UK Police Forces Campaign to Employ Discriminatory Facial Recognition Systems
Law enforcement agencies across the UK successfully lobbied to deploy a facial recognition system acknowledged as discriminatory against females, young people, and individuals from ethnic minority groups, following complaints that a more accurate version produced a reduced number of investigative leads.
How the System Works
UK forces utilize the national police database to conduct retrospective facial recognition searches. This process entails comparing a reference photograph of a person of interest against a repository of over 19 million custody photos to identify potential matches.
Admitted Bias
The Home Office admitted last week that the system was biased. This acknowledgment followed a review by the government's National Physical Laboratory found it misidentified Black and Asian people and females at significantly higher rates than Caucasian males.
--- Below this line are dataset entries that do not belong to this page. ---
-- pv_equiv track=rewrite | github.com/MrHamdulay/csc3-capstone | examples/data/Assignment_7/mntdom001/push.py | len_3
-- ===== SOURCE A (Python) =====
-- from copy import deepcopy
--
-- def len_3(array):
--
--     al_list = deepcopy(array)
--     al_list2 = []
--
--     if al_list[0] == al_list[1]:
--         al_list2.append(al_list[0] + al_list[1])
--         al_list2.append(al_list[2])
--         for i in range(2):
--             al_list2.append(0)
--
--
--     else:
--         al_list2.append(al_list[0])
--
--         if al_list[1] == al_list[2]:
--             al_list2.append(al_list[1] + al_list[2])
--
--             for l in range(2):
--                 al_list2.append(0)
--
--
--         else:
--             al_list2.append(al_list[1])
--             al_list2.append(al_list[2])
--             al_list2.append(0)
--
--     return al_list2
-- ===== SOURCE B (Python) =====
-- def len_3(array):
--     x = [array[0], array[1], array[2]]
--     out = []
--     i = 0
--     while i < 3:
--         if i + 1 < 3 and x[i] == x[i + 1]:
--             out.append(x[i] + x[i + 1])
--             i += 2
--         else:
--             out.append(x[i])
--             i += 1
--     while len(out) < 4:
--         out.append(0)
--     return out
-- ===== Notes on version B (the rewrite author's own statement) =====
-- stated objective: simpler
-- what changed: Replaces A's hard-coded three-way nested branch with a generic left-to-right adjacent-merge scan over the first three elements followed by zero-padding to length 4.
-- outside the precondition, e.g. on len_3([0]): A raises IndexError, B raises IndexError; on len_3([]): A raises IndexError, B raises IndexError
import Mathlib
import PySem

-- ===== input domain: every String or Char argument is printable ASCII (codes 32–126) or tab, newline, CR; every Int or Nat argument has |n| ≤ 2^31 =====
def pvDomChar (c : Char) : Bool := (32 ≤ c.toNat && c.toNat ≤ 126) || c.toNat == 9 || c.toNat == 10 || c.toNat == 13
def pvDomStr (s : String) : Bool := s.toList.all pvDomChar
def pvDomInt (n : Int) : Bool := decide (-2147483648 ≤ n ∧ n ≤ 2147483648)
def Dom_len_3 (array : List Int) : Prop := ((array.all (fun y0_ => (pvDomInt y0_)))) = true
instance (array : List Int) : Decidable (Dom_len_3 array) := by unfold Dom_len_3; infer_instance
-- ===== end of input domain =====

-- B replaces A's hard-coded three-way nested branch with a generic adjacent-merge scan plus zero-padding (simpler).


-- ===== PORT A =====
-- literal transliteration of A's nested branches; al_list[i] → pyGetD (in range under Pre_)
def len_3 (array : List Int) : List Int :=
  let al_list := array
  if PySem.List.pyGetD al_list 0 0 = PySem.List.pyGetD al_list 1 0 then
    [PySem.List.pyGetD al_list 0 0 + PySem.List.pyGetD al_list 1 0,
     PySem.List.pyGetD al_list 2 0, 0, 0]
  else if PySem.List.pyGetD al_list 1 0 = PySem.List.pyGetD al_list 2 0 then
    [PySem.List.pyGetD al_list 0 0,
     PySem.List.pyGetD al_list 1 0 + PySem.List.pyGetD al_list 2 0, 0, 0]
  else
    [PySem.List.pyGetD al_list 0 0, PySem.List.pyGetD al_list 1 0,
     PySem.List.pyGetD al_list 2 0, 0]

-- ===== PORT B =====
-- the while-loop merge scan of Source B as structural recursion over the extracted triple
def len_3_mergeScan : List Int → List Int
  | a :: b :: rest => if a = b then (a + b) :: len_3_mergeScan rest
                      else a :: len_3_mergeScan (b :: rest)
  | [a] => [a]
  | [] => []

def len_3_alt (array : List Int) : List Int :=
  let x := [PySem.List.pyGetD array 0 0, PySem.List.pyGetD array 1 0,
            PySem.List.pyGetD array 2 0]
  let out := len_3_mergeScan x
  out ++ List.replicate (4 - out.length) 0

-- ===== PRECONDITION & SPEC =====
-- A indexes the first three elements directly: it raises IndexError on shorter lists.
def Pre_len_3 (array : List Int) : Prop := 3 ≤ array.length
instance (array : List Int) : Decidable (Pre_len_3 array) := by unfold Pre_len_3; infer_instance
def pvWitness_len_3 : List Int := [1, 1, 2]
def Spec_len_3 (array : List Int) (out : List Int) : Prop := out = len_3_alt array
instance (array : List Int) (out : List Int) : Decidable (Spec_len_3 array out) := by unfold Spec_len_3; infer_instance

-- ===== CLAIM (what is proved, stated in full; the proofs are below) =====
def Claim_equal_len_3 : Prop := ∀ (array : List Int), Dom_len_3 array → Pre_len_3 array → Spec_len_3 array (len_3 array)

-- ===== LEMMAS AND PROOFS =====

-- ===== VERDICT (by name: the statement is the Claim_ definition above) =====
theorem len_3_spec : Claim_equal_len_3 := by
  intro array _ hpre
  obtain ⟨a, b, c, rest, rfl⟩ : ∃ a b c rest, array = a :: b :: c :: rest := by
    match array, hpre with
    | a :: b :: c :: rest, _ => exact ⟨a, b, c, rest, rfl⟩
  unfold Spec_len_3
  simp only [len_3, len_3_alt]
  have h0 : PySem.List.pyGetD (a :: b :: c :: rest) 0 0 = a := by
    rw [PySem.List.pyGetD_ofNat']; simp
  have h1 : PySem.List.pyGetD (a :: b :: c :: rest) 1 0 = b := by
    rw [PySem.List.pyGetD_ofNat']; simp
  have h2 : PySem.List.pyGetD (a :: b :: c :: rest) 2 0 = c := by
    rw [PySem.List.pyGetD_ofNat']; simp
  rw [h0, h1, h2]
  by_cases hab : a = b <;> by_cases hbc : b = c <;> by_cases hac : a = c <;>
    simp [len_3_mergeScan, hab, hbc, hac] <;> split_ifs <;> simp [List.replicate]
The Home Office said it “had acted on the findings”.
“It prompts the issue of whether facial recognition only becomes effective if users accept biases in ethnicity and gender. Operational ease is a poor argument for disregarding basic freedoms.”
Long-Standing Problem
Internal documents show that this discriminatory flaw has been recognized for over twelve months. Furthermore, law enforcement lobbied to reverse an earlier ruling that was intended to mitigate the problem.
Senior officers were informed of the algorithmic discrimination in late 2024. The government-ordered laboratory study found the system was more likely to suggest incorrect matches for images depicting females, Black people, and those under 40 years old.
A Reversed Decision
In reaction, the national police leadership body ordered that the confidence threshold required for possible hits be increased to a level where the disparity was significantly reduced.
However, this directive was reversed the next month after forces complained that the modified technology was producing fewer “investigative leads”. NPCC documents indicate the stricter setting cut the proportion of queries that yielded possible identifications from over half to a just 14%.
Severe Disparities
Although the Home Office and NPCC refused to say what setting is currently used, the recent NPL study discovered the system could produce incorrect matches for women of Black heritage nearly a hundred times more frequently than for white women at certain settings.
The ministry commented on these findings: “Our evaluation found that in a specific scenarios the software is has a greater tendency to incorrectly include some population segments in its match reports.”
Operational Effectiveness vs. Bias
Describing the effect of the brief increase to the system's confidence threshold, the police records state: “The change greatly lessens the effect of discrimination across legally safeguarded attributes of race, generation and sex but had a significant negative impact on police efficiency”. The documents further note that forces complained that “a once effective tactic now delivered results of questionable value”.
Broader Rollout Plans
Meanwhile, the government has opened a two-and-a-half-month consultation on its plans to expand the use of biometric scanning systems. Policing minister Sarah Jones has labeled the tool as the “biggest breakthrough since DNA matching”.
Expert and Oversight Concerns
Abimbola Johnson, chair of the advisory panel for the national policing equality strategy, said: “We observed scant discussion through equality strategy sessions of the technology deployment despite clear relevance with the strategy's goals.
“These revelations show yet again that the anti-racism commitments the police has made via the equality initiative are failing to be integrated into broader operations. Our reports have warned that innovative tools are being rolled out in a context where racial disparities, weak scrutiny and faulty information gathering already persist.
“Any use of facial recognition must meet strict national standards, be subject to external review, and demonstrate it diminishes rather than compounds ethnic bias.”
Home Office Response
A government representative said: “We treat the conclusions of the report with utmost gravity and we have already taken action. A updated software has been externally evaluated and procured, which has no statistically significant bias. It will be tested early next year and will be undergo further assessment.
“Our priority is protecting the public. This gamechanging technology will assist officers to apprehend and prosecute offenders. There is human involvement in each stage of the procedure and no arrest or charge would be taken without trained officers carefully reviewing the output.”